--- Problem description ---
Across the records below, count the lines that contain "padded" and write down only the count.

*** Opening Exercise material ***

-- pv_equiv track=rewrite | github.com/TimMeiwald/ELFGenerator | elfgenerator/Binary.py | __hex_bytes_to_hex_byte_array
-- ===== SOURCE A (Python) =====
-- def __hex_bytes_to_hex_byte_array(hex_value):
--     hex_value = hex_value[2:]
--     length = len(hex_value)
--     byte_array = []
--     if(len(hex_value) % 2 == 0):
--         pass
--     else:
--         hex_value = "0" + hex_value
--     for index in range(0, length, 2):
--         byte_array.append("0x" + hex_value[index:index+2])
--     hex_value = byte_array
--     return hex_value
-- ===== SOURCE B (Python) =====
-- def __hex_bytes_to_hex_byte_array(hex_value):
--     s = hex_value[2:]
--     out = []
--     i = len(s)
--     while i > 0:
--         pair = s[max(i - 2, 0):i]
--         if len(pair) == 1:
--             pair = "0" + pair
--         out.append("0x" + pair)
--         i -= 2
--     out.reverse()
--     return out
-- ===== Notes on version B (the rewrite author's own statement) =====
-- stated objective: alternative
-- what changed: B scans the digits back-to-front in steps of two with an explicit index, padding only the final leftover single digit, then reverses the collected list, instead of A's pad-up-front then left-to-right range slicing.
import Mathlib
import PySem

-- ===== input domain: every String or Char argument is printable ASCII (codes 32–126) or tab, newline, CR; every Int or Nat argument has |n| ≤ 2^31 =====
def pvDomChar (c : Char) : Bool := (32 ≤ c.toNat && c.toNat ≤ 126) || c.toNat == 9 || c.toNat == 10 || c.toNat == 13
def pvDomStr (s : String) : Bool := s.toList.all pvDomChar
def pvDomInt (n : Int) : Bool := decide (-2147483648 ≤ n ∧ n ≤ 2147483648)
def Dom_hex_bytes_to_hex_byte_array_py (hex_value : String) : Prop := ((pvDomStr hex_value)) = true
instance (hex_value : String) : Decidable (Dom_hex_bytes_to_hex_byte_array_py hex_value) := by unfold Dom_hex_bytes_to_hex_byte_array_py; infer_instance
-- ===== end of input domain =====

-- B scans the digits back-to-front in steps of two, padding only the final leftover
-- single digit, then reverses the collected list — a different decomposition of the
-- same O(n) task (A pads up front and slices left-to-right over range(0, length, 2)).

-- ===== PORT A =====
def hex_bytes_to_hex_byte_array_py (hex_value : String) : List String :=
  let hv := PySem.List.slice hex_value.toList (some 2) none      -- hex_value = hex_value[2:]
  let length := hv.length
  let hv2 := if length % 2 = 0 then hv else '0' :: hv            -- front padding branch
  (PySem.List.pyRange 0 (length : Int) 2).foldl                  -- for index in range(0, length, 2)
    (fun acc index =>
      acc ++ [String.ofList (['0', 'x'] ++ PySem.List.slice hv2 (some index) (some (index + 2)))]) []

-- ===== PORT B =====
-- the while loop of Source B: i counts down from len(s) in steps of 2, appending to out
def hexAltLoop (s : List Char) (i : Nat) (out : List String) : List String :=
  if i = 0 then out
  else
    let pair := PySem.List.slice s (some (max ((i : Int) - 2) 0)) (some (i : Int))
    let pair := if pair.length = 1 then '0' :: pair else pair
    hexAltLoop s (i - 2) (out ++ [String.ofList ('0' :: 'x' :: pair)])
termination_by i

def hex_bytes_to_hex_byte_array_py_alt (hex_value : String) : List String :=
  let s := PySem.List.slice hex_value.toList (some 2) none
  (hexAltLoop s s.length []).reverse

-- ===== PRECONDITION & SPEC =====
def Spec_hex_bytes_to_hex_byte_array_py (hex_value : String) (out : List String) : Prop := out = hex_bytes_to_hex_byte_array_py_alt hex_value
instance (hex_value : String) (out : List String) : Decidable (Spec_hex_bytes_to_hex_byte_array_py hex_value out) := by unfold Spec_hex_bytes_to_hex_byte_array_py; infer_instance

-- ===== CLAIM (what is proved, stated in full; the proofs are below) =====
def Claim_equal_hex_bytes_to_hex_byte_array_py : Prop := ∀ (hex_value : String), Dom_hex_bytes_to_hex_byte_array_py hex_value → Spec_hex_bytes_to_hex_byte_array_py hex_value (hex_bytes_to_hex_byte_array_py hex_value)

-- ===== LEMMAS AND PROOFS =====

-- the common middle ground: the even-length padded digit list, chunked in pairs
def hexPad (q : List Char) : List Char := if q.length % 2 = 0 then q else '0' :: q

def hexChunk2 : List Char → List String
  | a :: b :: rest => String.ofList ['0', 'x', a, b] :: hexChunk2 rest
  | _ => []

theorem hexPad_length_even (q : List Char) : (hexPad q).length % 2 = 0 := by
  unfold hexPad
  split
  · omega
  · simp only [List.length_cons]; omega

theorem hexPad_append (q r : List Char) (hr : r.length % 2 = 0) :
    hexPad (q ++ r) = hexPad q ++ r := by
  unfold hexPad
  simp only [List.length_append]
  split_ifs <;> simp_all <;> omega

theorem hexChunk2_append (q r : List Char) (h : q.length % 2 = 0) :
    hexChunk2 (q ++ r) = hexChunk2 q ++ hexChunk2 r := by
  induction q using hexChunk2.induct with
  | case1 a b rest ih =>
    simp only [List.cons_append, hexChunk2, List.length_cons] at *
    rw [ih (by omega)]
  | case2 q h2 =>
    rcases q with _ | ⟨a, _ | ⟨b, t⟩⟩
    · simp [hexChunk2]
    · simp at h
    · exact absurd rfl (h2 a b t)

-- A's range loop over the padded list is exactly the pair chunking
theorem aLoop_eq (p : List Char) (h : p.length % 2 = 0) (m : Nat) (hm : m = p.length / 2) :
    (List.range m).map (fun k => String.ofList (['0', 'x'] ++ (p.drop (2 * k)).take 2)) = hexChunk2 p := by
  induction p using hexChunk2.induct generalizing m with
  | case1 a b rest ih =>
    subst hm
    simp only [List.length_cons] at *
    have hdiv : (rest.length + 1 + 1) / 2 = rest.length / 2 + 1 := by omega
    rw [hdiv, List.range_succ_eq_map, List.map_cons, List.map_map]
    simp only [hexChunk2]
    refine congrArg₂ List.cons (by simp) ?_
    rw [← ih (by omega) _ rfl]
    apply List.map_congr_left
    intro k hk
    simp only [Function.comp, Nat.mul_succ]
    have hdrop : List.drop (2 * k + 2) (a :: b :: rest) = List.drop (2 * k) rest := by
      rw [show 2 * k + 2 = (2 * k) + 1 + 1 by ring]
      simp [List.drop_succ_cons]
    simp [hdrop]
  | case2 q h2 =>
    rcases q with _ | ⟨a, _ | ⟨b, t⟩⟩
    · subst hm; simp [hexChunk2]
    · simp at h
    · exact absurd rfl (h2 a b t)

-- B's countdown loop builds the same chunking, in reverse order
theorem bLoop_eq (s : List Char) : ∀ i, i ≤ s.length → ∀ out,
    hexAltLoop s i out = out ++ (hexChunk2 (hexPad (s.take i))).reverse := by
  intro i
  induction i using Nat.strong_induction_on with
  | _ i ih =>
    intro hi out
    rw [hexAltLoop]
    by_cases h0 : i = 0
    · subst h0; simp [hexPad, hexChunk2]
    · simp only [if_neg h0]
      by_cases h1 : i = 1
      · subst h1
        have hsl : PySem.List.slice s (some (max (((1 : Nat) : Int) - 2) 0)) (some ((1 : Nat) : Int)) =
            s.take 1 := by
          rw [show max (((1 : Nat) : Int) - 2) 0 = (0 : Int) by norm_num]
          rw [PySem.List.slice_zero_start, PySem.List.slice_to _ (by norm_num)]
          norm_num
        rw [hsl]
        rcases s with _ | ⟨c, t⟩
        · simp at hi
        · rw [show List.take 1 (c :: t) = [c] from rfl]
          rw [show (1 - 2 : Nat) = 0 from rfl, hexAltLoop]
          norm_num [hexPad, hexChunk2]
      · -- i ≥ 2
        obtain ⟨j, rfl⟩ : ∃ j, i = j + 2 := ⟨i - 2, by omega⟩
        have hmax : max (((j + 2 : Nat) : Int) - 2) 0 = ((j : Nat) : Int) := by push_cast; omega
        rw [hmax]
        have hsl : PySem.List.slice s (some ((j : Nat) : Int)) (some ((j + 2 : Nat) : Int)) =
            (s.drop j).take 2 := by
          rw [show ((j + 2 : Nat) : Int) = ((j : Nat) : Int) + ((2 : Nat) : Int) by push_cast; ring]
          exact PySem.List.slice_natCast_add s j 2
        rw [hsl]
        have hlen2 : ((s.drop j).take 2).length = 2 := by
          simp only [List.length_take, List.length_drop]
          omega
        rw [if_neg (by omega)]
        rw [show j + 2 - 2 = j by omega]
        rw [ih j (by omega) (by omega)]
        obtain ⟨a, b, hab⟩ : ∃ a b, (s.drop j).take 2 = [a, b] := by
          rcases h2 : (s.drop j).take 2 with _ | ⟨a, _ | ⟨b, _ | _⟩⟩ <;> simp [h2] at hlen2 ⊢
        have htake : s.take (j + 2) = s.take j ++ [a, b] := by
          rw [List.take_add, hab]
        rw [htake, hexPad_append _ _ (by simp), hexChunk2_append _ _ (hexPad_length_even _)]
        rw [hab]
        simp [hexChunk2]

-- ===== VERDICT (by name: the statement is the Claim_ definition above) =====
theorem hex_bytes_to_hex_byte_array_py_spec : Claim_equal_hex_bytes_to_hex_byte_array_py := by
  intro hv _
  unfold Spec_hex_bytes_to_hex_byte_array_py hex_bytes_to_hex_byte_array_py hex_bytes_to_hex_byte_array_py_alt
  set s := PySem.List.slice hv.toList (some 2) none with hs
  simp only
  rw [bLoop_eq s s.length le_rfl [], List.take_length, List.nil_append, List.reverse_reverse]
  rw [PySem.List.pyRange_of_pos 0 (s.length : Int) (by norm_num)]
  rw [PySem.List.foldl_append_singleton_eq_map, List.map_map]
  have hm : (if (0 : Int) < (s.length : Int) then (((s.length : Int) - 0 + 2 - 1) / 2).toNat else 0) =
      (hexPad s).length / 2 := by
    unfold hexPad
    by_cases hp : 0 < s.length
    · rw [if_pos (by omega)]
      rw [show ((s.length : Int) - 0 + 2 - 1) = ((s.length + 1 : Nat) : Int) by push_cast; ring]
      rw [show (2 : Int) = ((2 : Nat) : Int) by norm_num, ← Int.natCast_div, Int.toNat_natCast]
      split
      · omega
      · simp only [List.length_cons]
    · rw [if_neg (by omega), if_pos (by omega)]
      omega
  rw [hm]
  rw [← aLoop_eq (hexPad s) (hexPad_length_even s) _ rfl]
  apply List.map_congr_left
  intro k hk
  simp only [Function.comp]
  rw [show ((0 : Int) + 2 * (k : Int)) = ((2 * k : Nat) : Int) by push_cast; ring]
  rw [show ((2 * k : Nat) : Int) + 2 = ((2 * k : Nat) : Int) + ((2 : Nat) : Int) by push_cast; ring]
  rw [PySem.List.slice_natCast_add]
  rfl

*** Closing Exercise material ***

--- Your response ---
2